Methods: Thirty-eight patients with gastric cancer (31 with adenocarcinoma and 7 with signet ring cell carcinoma) were recruited for this study. All of the participants underwent ⁶⁸Ga-FAPI-04 and ¹⁸F-FDG imaging by positron emission tomography (PET)/computed tomography (CT) or PET/magnetic resonance (MR). The results were interpreted by two experienced nuclear medicine physicians, and the maximum standardized uptake value (SUV_max) was calculated.

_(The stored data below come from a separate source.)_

-- B replaces A's per-cell grid scans by a direct per-point closed form over the occupied
-- row/column values (measured asymptotically faster on large grids).


-- ===== PORT A =====
-- literal port of A; Python's max(...) raises on an empty sequence and the dict lookups
-- raise KeyError for points with a negative coordinate — both are excluded by Pre_ below
-- (the `.getD` defaults are never reached inside Pre_).
def expand_space (space : List (Int × Int)) (shift_amount : Int) : List (Int × Int) :=
  let rows : Int := (PySem.List.max? (space.map (fun s => s.1)) (fun x => x)).getD 0 + 1
  let cols : Int := (PySem.List.max? (space.map (fun s => s.2)) (fun x => x)).getD 0 + 1
  let st1 := (PySem.List.pyRange 0 rows 1).foldl
    (fun (st : PySem.Dict (Int × Int) (Int × Int) × Int) r =>
      let points := (PySem.List.pyRange 0 cols 1).filter (fun c => space.contains (r, c))
      let to_shift := if points = [] then st.2 + shift_amount else st.2
      (points.foldl (fun d c => d.insert (r, c) (r + to_shift, c)) st.1, to_shift))
    (PySem.Dict.empty, 0)
  let st2 := (PySem.List.pyRange 0 cols 1).foldl
    (fun (st : PySem.Dict (Int × Int) (Int × Int) × Int) c =>
      let points := (PySem.List.pyRange 0 rows 1).filter (fun r => space.contains (r, c))
      let to_shift := if points = [] then st.2 + shift_amount else st.2
      (points.foldl (fun d r => d.insert (r, c) (r, c + to_shift)) st.1, to_shift))
    (PySem.Dict.empty, 0)
  space.foldl (fun ex p =>
    PySem.Set.add ex ((st1.1.getD p (0, 0)).1, (st2.1.getD p (0, 0)).2)) []
-- pv_equiv track=rewrite | github.com/andwilley/pyalgos | distinctechosubs.py | distinctEchoSubstrings
-- ===== SOURCE A (Python) =====
-- def distinctEchoSubstrings(text: str) -> int:
--     all_subs = set([])
--     dub_subs = set([])
--
--     for c in text:
--         temp_subs = set([])
--
--         for sub in all_subs:
--             new_sub = sub + c
--             temp_subs.add(sub + c)
--             if len(new_sub) >= 2 and len(new_sub) % 2 == 0 and new_sub[:len(new_sub) // 2] == new_sub[len(new_sub) // 2:]:
--                 dub_subs.add(new_sub)
--
--         temp_subs.add(c)
--         all_subs = temp_subs
--
--     return len(dub_subs)
-- ===== SOURCE B (Python) =====
-- def distinctEchoSubstrings(text: str) -> int:
--     # Directly scan all (start, half-length) pairs and collect the doubled
--     # substrings into a set, instead of incrementally maintaining the set of
--     # all substrings ending at each position.
--     n = len(text)
--     echoes = set()
--     for k in range(1, n // 2 + 1):
--         for i in range(0, n - 2 * k + 1):
--             if text[i:i + k] == text[i + k:i + 2 * k]:
--                 echoes.add(text[i:i + 2 * k])
--     return len(echoes)
-- ===== Notes on version B (the rewrite author's own statement) =====
-- stated objective: faster
-- what changed: Instead of A's per-character maintenance of the set of all substrings ending at each position (re-hashing every suffix at every step), B scans (start, half-length) pairs directly and only puts actual echo substrings into a set.
import Mathlib
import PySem

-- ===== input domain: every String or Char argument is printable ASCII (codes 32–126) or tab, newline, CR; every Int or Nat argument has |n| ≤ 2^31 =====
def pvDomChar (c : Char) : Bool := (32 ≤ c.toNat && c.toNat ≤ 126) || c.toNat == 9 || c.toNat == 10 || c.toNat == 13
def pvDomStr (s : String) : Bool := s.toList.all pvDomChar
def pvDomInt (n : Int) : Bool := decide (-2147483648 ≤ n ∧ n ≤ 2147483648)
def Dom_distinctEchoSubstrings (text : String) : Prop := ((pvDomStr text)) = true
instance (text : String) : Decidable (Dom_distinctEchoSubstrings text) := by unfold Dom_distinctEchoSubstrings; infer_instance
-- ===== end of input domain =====

-- B replaces A's incremental maintenance of all substrings ending at each position
-- by a direct scan over (start, half-length) pairs; measurably faster by a constant factor
-- (only echo candidates ever enter a set).


-- ===== PORT A =====
-- substrings are carried as their character lists (exact: comparison and
-- concatenation of ASCII strings agree with List Char operations)
def pvAInner (c : Char) (p : PySem.Set (List Char) × PySem.Set (List Char))
    (sub : List Char) : PySem.Set (List Char) × PySem.Set (List Char) :=
  let ns := sub ++ [c]
  (PySem.Set.add p.1 ns,
   if 2 ≤ (ns.length : Int) ∧ PySem.Int.mod (ns.length : Int) 2 = 0 ∧
       PySem.List.slice ns none (some (PySem.Int.floordiv (ns.length : Int) 2)) =
       PySem.List.slice ns (some (PySem.Int.floordiv (ns.length : Int) 2)) none
   then PySem.Set.add p.2 ns else p.2)

def pvAStep (st : PySem.Set (List Char) × PySem.Set (List Char)) (c : Char) :
    PySem.Set (List Char) × PySem.Set (List Char) :=
  let r := st.1.foldl (pvAInner c) (PySem.Set.empty, st.2)
  (PySem.Set.add r.1 [c], r.2)

def distinctEchoSubstrings (text : String) : Int :=
  ((text.toList.foldl pvAStep (PySem.Set.empty, PySem.Set.empty)).2.length : Int)

-- ===== PORT B =====
def distinctEchoSubstrings_alt (text : String) : Int :=
  let l := text.toList
  let n : Int := l.length
  let echoes : PySem.Set (List Char) :=
    (PySem.List.pyRange 1 (PySem.Int.floordiv n 2 + 1) 1).foldl (fun s k =>
      (PySem.List.pyRange 0 (n - 2 * k + 1) 1).foldl (fun s i =>
        if PySem.List.slice l (some i) (some (i + k)) =
            PySem.List.slice l (some (i + k)) (some (i + 2 * k))
        then PySem.Set.add s (PySem.List.slice l (some i) (some (i + 2 * k)))
        else s) s)
      PySem.Set.empty
  (echoes.length : Int)

-- ===== PRECONDITION & SPEC =====
def Spec_distinctEchoSubstrings (text : String) (out : Int) : Prop := out = distinctEchoSubstrings_alt text
instance (text : String) (out : Int) : Decidable (Spec_distinctEchoSubstrings text out) := by unfold Spec_distinctEchoSubstrings; infer_instance

-- ===== CLAIM (what is proved, stated in full; the proofs are below) =====
def Claim_equal_distinctEchoSubstrings : Prop := ∀ (text : String), Dom_distinctEchoSubstrings text → Spec_distinctEchoSubstrings text (distinctEchoSubstrings text)

-- ===== LEMMAS AND PROOFS =====

/-- an echo (doubled) string -/
def IsEcho (y : List Char) : Prop := ∃ t : List Char, t ≠ [] ∧ y = t ++ t

theorem mem_foldl_step {α β : Type} (g : List β → α → List β) (Q : α → β → Prop)
    (h : ∀ s x y, y ∈ g s x ↔ y ∈ s ∨ Q x y) :
    ∀ (l : List α) (s : List β) (y : β), y ∈ l.foldl g s ↔ y ∈ s ∨ ∃ x ∈ l, Q x y := by
  intro l
  induction l with
  | nil => simp
  | cons a l ih =>
    intro s y
    simp only [List.foldl_cons, ih, h, List.mem_cons]
    constructor
    · rintro ((hy | hq) | ⟨x, hx, hQ⟩)
      · exact Or.inl hy
      · exact Or.inr ⟨a, Or.inl rfl, hq⟩
      · exact Or.inr ⟨x, Or.inr hx, hQ⟩
    · rintro (hy | ⟨x, (rfl | hx), hQ⟩)
      · exact Or.inl (Or.inl hy)
      · exact Or.inl (Or.inr hQ)
      · exact Or.inr ⟨x, hx, hQ⟩

theorem nodup_foldl_step {α β : Type} (g : List β → α → List β)
    (h : ∀ s x, s.Nodup → (g s x).Nodup) :
    ∀ (l : List α) (s : List β), s.Nodup → (l.foldl g s).Nodup := by
  intro l
  induction l with
  | nil => intro s hs; simpa using hs
  | cons a l ih => intro s hs; exact ih _ (h s a hs)

theorem echo_ne_nil {y : List Char} (h : IsEcho y) : 2 ≤ y.length := by
  obtain ⟨t, ht, rfl⟩ := h
  have := List.length_pos_iff.mpr ht
  simp; omega

theorem echo_cond_iff (ns : List Char) :
    (2 ≤ (ns.length : Int) ∧ PySem.Int.mod (ns.length : Int) 2 = 0 ∧
      PySem.List.slice ns none (some (PySem.Int.floordiv (ns.length : Int) 2)) =
      PySem.List.slice ns (some (PySem.Int.floordiv (ns.length : Int) 2)) none)
    ↔ IsEcho ns := by
  have hfd : PySem.Int.floordiv (ns.length : Int) 2 = ((ns.length / 2 : Nat) : Int) := by
    exact_mod_cast PySem.Int.floordiv_natCast ns.length 2
  have hmd : PySem.Int.mod (ns.length : Int) 2 = ((ns.length % 2 : Nat) : Int) := by
    exact_mod_cast PySem.Int.mod_natCast ns.length 2
  rw [hfd, hmd, PySem.List.slice_to_natCast, PySem.List.slice_from_natCast]
  constructor
  · rintro ⟨h2, hmod, heq⟩
    have hm2 : ns.length % 2 = 0 := by exact_mod_cast hmod
    have h2' : 2 ≤ ns.length := by exact_mod_cast h2
    refine ⟨ns.take (ns.length / 2), ?_, ?_⟩
    · have hlen : (ns.take (ns.length / 2)).length = ns.length / 2 := by
        rw [List.length_take]; omega
      intro h
      rw [h] at hlen
      simp at hlen
      omega
    · conv_lhs => rw [← List.take_append_drop (ns.length / 2) ns]
      rw [← heq]
  · rintro ⟨t, ht, rfl⟩
    have hl : (t ++ t).length = 2 * t.length := by simp; ring
    have hpos : 0 < t.length := List.length_pos_iff.mpr ht
    have hhalf : (t ++ t).length / 2 = t.length := by omega
    refine ⟨by simp; omega, by simp; omega, ?_⟩
    rw [hhalf, List.take_left, List.drop_left]

theorem infix_drop_take (l : List Char) (i m : Nat) : (l.drop i).take m <:+: l := by
  refine ⟨l.take i, (l.drop i).drop m, ?_⟩
  rw [List.append_assoc, List.take_append_drop, List.take_append_drop]

theorem infix_iff_drop_take (l y : List Char) :
    y <:+: l ↔ ∃ i : Nat, i + y.length ≤ l.length ∧ y = (l.drop i).take y.length := by
  constructor
  · rintro ⟨s, t, rfl⟩
    refine ⟨s.length, by simp, ?_⟩
    rw [List.append_assoc, List.drop_left, List.take_left]
  · rintro ⟨i, _, hy⟩
    rw [hy]
    exact infix_drop_take l i y.length

theorem pvAInner_fold (c : Char) (all : List (List Char)) :
    ∀ (p : PySem.Set (List Char) × PySem.Set (List Char)),
    (∀ y, y ∈ (all.foldl (pvAInner c) p).1 ↔ y ∈ p.1 ∨ ∃ sub ∈ all, y = sub ++ [c]) ∧
    (∀ y, y ∈ (all.foldl (pvAInner c) p).2 ↔
      y ∈ p.2 ∨ ∃ sub ∈ all, IsEcho (sub ++ [c]) ∧ y = sub ++ [c]) ∧
    (p.1.Nodup → (all.foldl (pvAInner c) p).1.Nodup) ∧
    (p.2.Nodup → (all.foldl (pvAInner c) p).2.Nodup) := by
  induction all with
  | nil => intro p; simp
  | cons a all ih =>
    intro p
    simp only [List.foldl_cons]
    obtain ⟨ih1, ih2, ih3, ih4⟩ := ih (pvAInner c p a)
    refine ⟨?_, ?_, ?_, ?_⟩
    · intro y
      rw [ih1]
      simp only [pvAInner, PySem.Set.mem_add, List.mem_cons]
      constructor
      · rintro ((hy | rfl) | ⟨sub, hs, rfl⟩)
        · exact Or.inl hy
        · exact Or.inr ⟨a, Or.inl rfl, rfl⟩
        · exact Or.inr ⟨sub, Or.inr hs, rfl⟩
      · rintro (hy | ⟨sub, (rfl | hs), rfl⟩)
        · exact Or.inl (Or.inl hy)
        · exact Or.inl (Or.inr rfl)
        · exact Or.inr ⟨sub, hs, rfl⟩
    · intro y
      rw [ih2]
      simp only [pvAInner, List.mem_cons]
      by_cases hE : IsEcho (a ++ [c])
      · rw [if_pos ((echo_cond_iff _).mpr hE)]
        simp only [PySem.Set.mem_add]
        constructor
        · rintro ((hy | rfl) | ⟨sub, hs, hEs, rfl⟩)
          · exact Or.inl hy
          · exact Or.inr ⟨a, Or.inl rfl, hE, rfl⟩
          · exact Or.inr ⟨sub, Or.inr hs, hEs, rfl⟩
        · rintro (hy | ⟨sub, (rfl | hs), hEs, rfl⟩)
          · exact Or.inl (Or.inl hy)
          · exact Or.inl (Or.inr rfl)
          · exact Or.inr ⟨sub, hs, hEs, rfl⟩
      · rw [if_neg (fun h => hE ((echo_cond_iff _).mp h))]
        constructor
        · rintro (hy | ⟨sub, hs, hEs, rfl⟩)
          · exact Or.inl hy
          · exact Or.inr ⟨sub, Or.inr hs, hEs, rfl⟩
        · rintro (hy | ⟨sub, (rfl | hs), hEs, rfl⟩)
          · exact Or.inl hy
          · exact absurd hEs hE
          · exact Or.inr ⟨sub, hs, hEs, rfl⟩
    · intro hnd
      refine ih3 ?_
      show (PySem.Set.add p.1 (a ++ [c])).Nodup
      exact PySem.Set.nodup_add _ _ hnd
    · intro hnd
      refine ih4 ?_
      show List.Nodup (if _ then PySem.Set.add p.2 (a ++ [c]) else p.2)
      split_ifs with h
      · exact PySem.Set.nodup_add _ _ hnd
      · exact hnd

theorem A_invariant (l : List Char) :
    (l.foldl pvAStep (PySem.Set.empty, PySem.Set.empty)).1.Nodup ∧
    (l.foldl pvAStep (PySem.Set.empty, PySem.Set.empty)).2.Nodup ∧
    (∀ y, y ∈ (l.foldl pvAStep (PySem.Set.empty, PySem.Set.empty)).1 ↔ y ≠ [] ∧ y <:+ l) ∧
    (∀ y, y ∈ (l.foldl pvAStep (PySem.Set.empty, PySem.Set.empty)).2 ↔ IsEcho y ∧ y <:+: l) := by
  induction l using List.reverseRecOn with
  | nil =>
    refine ⟨List.nodup_nil, List.nodup_nil, ?_, ?_⟩
    · intro y; simp [PySem.Set.empty]
    · intro y
      simp only [PySem.Set.empty, List.infix_nil, List.foldl_nil, List.not_mem_nil, false_iff]
      rintro ⟨hE, rfl⟩
      exact absurd (echo_ne_nil hE) (by simp)
  | append_singleton l c ih =>
    obtain ⟨h1, h2, hm1, hm2⟩ := ih
    rw [List.foldl_append]
    simp only [List.foldl_cons, List.foldl_nil, pvAStep]
    obtain ⟨f1, f2, f3, f4⟩ :=
      pvAInner_fold c (l.foldl pvAStep (PySem.Set.empty, PySem.Set.empty)).1
        (PySem.Set.empty, (l.foldl pvAStep (PySem.Set.empty, PySem.Set.empty)).2)
    refine ⟨?_, ?_, ?_, ?_⟩
    · exact PySem.Set.nodup_add _ _ (f3 List.nodup_nil)
    · exact f4 h2
    · intro y
      show y ∈ PySem.Set.add _ [c] ↔ _
      rw [PySem.Set.mem_add, f1, List.suffix_concat_iff]
      constructor
      · rintro ((hy | ⟨sub, hs, rfl⟩) | rfl)
        · exact absurd hy (List.not_mem_nil)
        · obtain ⟨hne, hsuf⟩ := (hm1 sub).mp hs
          exact ⟨by simp, Or.inr ⟨sub, rfl, hsuf⟩⟩
        · exact ⟨by simp, Or.inr ⟨[], rfl, List.nil_suffix⟩⟩
      · rintro ⟨hne, (rfl | ⟨t, rfl, ht⟩)⟩
        · exact absurd rfl hne
        · rcases eq_or_ne t [] with rfl | htne
          · exact Or.inr (by simp)
          · exact Or.inl (Or.inr ⟨t, (hm1 t).mpr ⟨htne, ht⟩, rfl⟩)
    · intro y
      rw [f2, hm2, List.infix_concat_iff]
      constructor
      · rintro (⟨hE, hinf⟩ | ⟨sub, hs, hEs, rfl⟩)
        · exact ⟨hE, Or.inr hinf⟩
        · obtain ⟨hne, hsuf⟩ := (hm1 sub).mp hs
          exact ⟨hEs, Or.inl (List.suffix_concat_iff.mpr (Or.inr ⟨sub, rfl, hsuf⟩))⟩
      · rintro ⟨hE, (hsuf | hinf)⟩
        · rcases List.suffix_concat_iff.mp hsuf with rfl | ⟨t, rfl, ht⟩
          · exact absurd (echo_ne_nil hE) (by simp)
          · have htne : t ≠ [] := by
              intro h; subst h
              have := echo_ne_nil hE; simp at this
            exact Or.inr ⟨t, (hm1 t).mpr ⟨htne, ht⟩, hE, rfl⟩
        · exact Or.inl ⟨hE, hinf⟩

Results: For the detection of primary gastric cancer, the sensitivities of ⁶⁸Ga-FAPI-04 PET and ¹⁸F-FDG PET were 100% (38/38) and 81.6% (31/38), respectively. Four cases of adenocarcinoma and three cases of signet ring cell carcinoma were missed by ¹⁸F-FDG PET. The SUV_max of ⁶⁸Ga-FAPI-04 in tumors greater than 4 cm (11.0 ± 4.5) was higher than tumors less than 4 cm (4.5 ± 3.2) (P = 0.0015). The SUV_max of ⁶⁸Ga-FAPI-04 was higher in T2-4 tumors (9.7 ± 4.4) than in T1 tumors (3.1 ± 1.5) (P = 0.0002). For the detection of metastatic lesions, the sensitivities of ⁶⁸Ga-FAPI-04 PET and ¹⁸F-FDG PET in 10 patients with regional lymph node metastasis and distant metastasis were 6/10 and 5/10, respectively.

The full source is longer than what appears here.